-- pv_equiv track=rewrite | github.com/marvin-tas/advent-of-code | solutions/2016/04/security_through_obscurity.py | decrypt_room_name
-- ===== SOURCE A (Python) =====
-- def convert_lower_case_letter_to_alphabet_number(character):
--     return ord(character) - 97
--
-- def convert_alphabet_number_to_lower_case_letter(number):
--     return chr(ord('`')+number+1)
--
-- def shift_character(c, shift):
--     original_alphabet_number = convert_lower_case_letter_to_alphabet_number(c)
--     shifted_alphabet_number = (original_alphabet_number + shift) % 26
--     return convert_alphabet_number_to_lower_case_letter(shifted_alphabet_number)
--
-- def decrypt_room_name(room_name, sector_id):
--     words = room_name.split("-")
--     new_words = []
--     for word in words:
--         new_word = ""
--         for letter in word:
--             new_word += shift_character(letter, sector_id)
--         new_words.append(new_word)
--     return " ".join(new_words)
-- ===== SOURCE B (Python) =====
-- def decrypt_room_name(room_name, sector_id):
--     s = sector_id % 26
--     return "".join(" " if c == "-" else chr(97 + (ord(c) - 97 + s) % 26)
--                    for c in room_name)
-- ===== Notes on version B (the rewrite author's own statement) =====
-- stated objective: simpler
-- what changed: Replaced A's split-on-dash / nested word loop with string concatenation / space-join pipeline by a single pass that reduces the shift once (sector_id % 26) and maps each character directly ('-' to space, others Caesar-shifted), joined once.
import Mathlib
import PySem

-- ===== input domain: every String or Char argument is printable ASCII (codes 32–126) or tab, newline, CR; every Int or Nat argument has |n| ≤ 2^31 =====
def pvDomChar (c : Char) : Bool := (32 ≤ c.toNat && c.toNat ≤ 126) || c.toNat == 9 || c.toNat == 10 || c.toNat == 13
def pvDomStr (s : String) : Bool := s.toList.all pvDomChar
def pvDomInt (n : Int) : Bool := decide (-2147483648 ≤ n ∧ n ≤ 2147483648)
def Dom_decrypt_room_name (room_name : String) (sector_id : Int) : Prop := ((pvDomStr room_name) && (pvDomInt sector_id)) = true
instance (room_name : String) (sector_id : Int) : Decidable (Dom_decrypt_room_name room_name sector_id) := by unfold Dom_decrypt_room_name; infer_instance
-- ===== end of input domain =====

-- B replaces A's split-on-dash / nested word loop / space-join pipeline by one pass
-- mapping each character directly ('-' → ' ', others Caesar-shifted by sector_id % 26): simpler.

-- ===== PORT A =====
def convert_lower_case_letter_to_alphabet_number (character : Char) : Int :=
  (character.toNat : Int) - 97

-- chr(ord('`') + number + 1); exact here since every call passes number = _ % 26 ∈ [0, 26)
def convert_alphabet_number_to_lower_case_letter (number : Int) : Char :=
  Char.ofNat (96 + number + 1).toNat

def shift_character (c : Char) (shift : Int) : Char :=
  let original_alphabet_number := convert_lower_case_letter_to_alphabet_number c
  let shifted_alphabet_number := PySem.Int.mod (original_alphabet_number + shift) 26
  convert_alphabet_number_to_lower_case_letter shifted_alphabet_number

def decrypt_room_name (room_name : String) (sector_id : Int) : String :=
  let words := PySem.Chars.splitOn room_name.toList ['-']
  let new_words := words.foldl (fun acc word =>
    acc ++ [word.foldl (fun new_word letter => new_word ++ [shift_character letter sector_id]) []]) []
  String.mk (PySem.Chars.join [' '] new_words)

-- ===== PORT B =====
def decrypt_room_name_alt (room_name : String) (sector_id : Int) : String :=
  let s := PySem.Int.mod sector_id 26
  String.mk (room_name.toList.map (fun c =>
    if c = '-' then ' '
    else Char.ofNat (97 + PySem.Int.mod ((c.toNat : Int) - 97 + s) 26).toNat))

-- ===== PRECONDITION & SPEC =====
def Spec_decrypt_room_name (room_name : String) (sector_id : Int) (out : String) : Prop := out = decrypt_room_name_alt room_name sector_id
instance (room_name : String) (sector_id : Int) (out : String) : Decidable (Spec_decrypt_room_name room_name sector_id out) := by unfold Spec_decrypt_room_name; infer_instance

-- ===== CLAIM (what is proved, stated in full; the proofs are below) =====
def Claim_equal_decrypt_room_name : Prop := ∀ (room_name : String) (sector_id : Int), Dom_decrypt_room_name room_name sector_id → Spec_decrypt_room_name room_name sector_id (decrypt_room_name room_name sector_id)

-- ===== LEMMAS AND PROOFS =====

-- reference single-char split, structural recursion (proof helper only)
def pvSplitAux (l : List Char) (cur : List Char) : List (List Char) :=
  match l with
  | [] => [cur.reverse]
  | c :: rest => if c = '-' then cur.reverse :: pvSplitAux rest [] else pvSplitAux rest (c :: cur)

theorem pvSplitAux_ne_nil : ∀ (l cur : List Char), pvSplitAux l cur ≠ [] := by
  intro l
  induction l with
  | nil => intro cur; simp [pvSplitAux]
  | cons c rest ih =>
    intro cur
    by_cases hc : c = '-'
    · simp [pvSplitAux, hc]
    · simpa [pvSplitAux, hc] using ih (c :: cur)

theorem pvGo_eq : ∀ (fuel : Nat) (l cur : List Char) (acc : List (List Char)), l.length < fuel →
    PySem.Chars.splitOn.go ['-'] fuel l cur acc = acc.reverse ++ pvSplitAux l cur := by
  intro fuel
  induction fuel with
  | zero => intro l cur acc h; omega
  | succ n ih =>
    intro l cur acc h
    cases l with
    | nil => simp [PySem.Chars.splitOn.go, pvSplitAux]
    | cons c rest =>
      rw [PySem.Chars.splitOn.go]
      by_cases hc : c = '-'
      · subst hc
        simp only [List.isPrefixOf, Bool.and_true, beq_self_eq_true, if_pos, List.length_cons] at *
        rw [ih _ _ _ (by simp; omega)]
        simp [pvSplitAux]
      · have hp : (['-'].isPrefixOf (c :: rest)) = false := by
          simp [List.isPrefixOf]; exact fun h' => absurd h'.symm hc
        rw [hp]
        simp only [Bool.false_eq_true, if_false]
        rw [ih _ _ _ (by simp at h ⊢; omega)]
        simp [pvSplitAux, hc]

theorem pvJoin_splitAux (f : Char → Char) : ∀ (l cur : List Char),
    PySem.Chars.join [' '] ((pvSplitAux l cur).map (List.map f)) =
      cur.reverse.map f ++ l.map (fun c => if c = '-' then ' ' else f c) := by
  intro l
  induction l with
  | nil => intro cur; simp [pvSplitAux, PySem.Chars.join_singleton]
  | cons c rest ih =>
    intro cur
    by_cases hc : c = '-'
    · subst hc
      obtain ⟨w, t, hw⟩ := List.exists_cons_of_ne_nil (pvSplitAux_ne_nil rest [])
      have ihr := ih []
      rw [hw, List.map_cons] at ihr
      simp only [pvSplitAux, if_true]
      rw [hw]
      simp only [List.map_cons, if_true]
      rw [PySem.Chars.join_cons_cons, ihr]
      simp
    · simp only [pvSplitAux, if_neg hc, List.map_cons]
      rw [ih]
      simp

theorem pvShift_eq (sector_id : Int) (c : Char) :
    shift_character c sector_id =
      Char.ofNat (97 + PySem.Int.mod ((c.toNat : Int) - 97 + PySem.Int.mod sector_id 26) 26).toNat := by
  have h1 : PySem.Int.mod ((c.toNat : Int) - 97 + sector_id) 26 = ((c.toNat : Int) - 97 + sector_id) % 26 :=
    PySem.Int.mod_eq_emod_of_pos (by norm_num)
  have h2 : PySem.Int.mod sector_id 26 = sector_id % 26 :=
    PySem.Int.mod_eq_emod_of_pos (by norm_num)
  have h3 : PySem.Int.mod ((c.toNat : Int) - 97 + sector_id % 26) 26 = ((c.toNat : Int) - 97 + sector_id % 26) % 26 :=
    PySem.Int.mod_eq_emod_of_pos (by norm_num)
  simp only [shift_character, convert_lower_case_letter_to_alphabet_number,
    convert_alphabet_number_to_lower_case_letter, h1, h2, h3]
  congr 1
  omega

-- ===== VERDICT (by name: the statement is the Claim_ definition above) =====
theorem decrypt_room_name_spec : Claim_equal_decrypt_room_name := by
  intro room_name sector_id _
  unfold Spec_decrypt_room_name decrypt_room_name decrypt_room_name_alt PySem.Chars.splitOn
  simp only [PySem.List.foldl_append_singleton_eq_map, List.nil_append]
  rw [pvGo_eq _ _ _ _ (by omega)]
  simp only [List.reverse_nil, List.nil_append]
  rw [pvJoin_splitAux (fun c => shift_character c sector_id) room_name.toList []]
  simp only [List.reverse_nil, List.map_nil, List.nil_append]
  congr 1
  apply List.map_congr_left
  intro c _
  by_cases hc : c = '-'
  · simp [hc]
  · simp only [if_neg hc, pvShift_eq]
+ + +
■ **Task objective**
In the data above, find the line that contains "acc h; omega" and the line that contains "rw [ih _ _ _ (by simp; omega)]". Repeat exactly those lines and every line between them, and only those.

■ **Written answer**
  | zero => intro l cur acc h; omega
  | succ n ih =>
    intro l cur acc h
    cases l with
    | nil => simp [PySem.Chars.splitOn.go, pvSplitAux]
    | cons c rest =>
      rw [PySem.Chars.splitOn.go]
      by_cases hc : c = '-'
      · subst hc
        simp only [List.isPrefixOf, Bool.and_true, beq_self_eq_true, if_pos, List.length_cons] at *
        rw [ih _ _ _ (by simp; omega)]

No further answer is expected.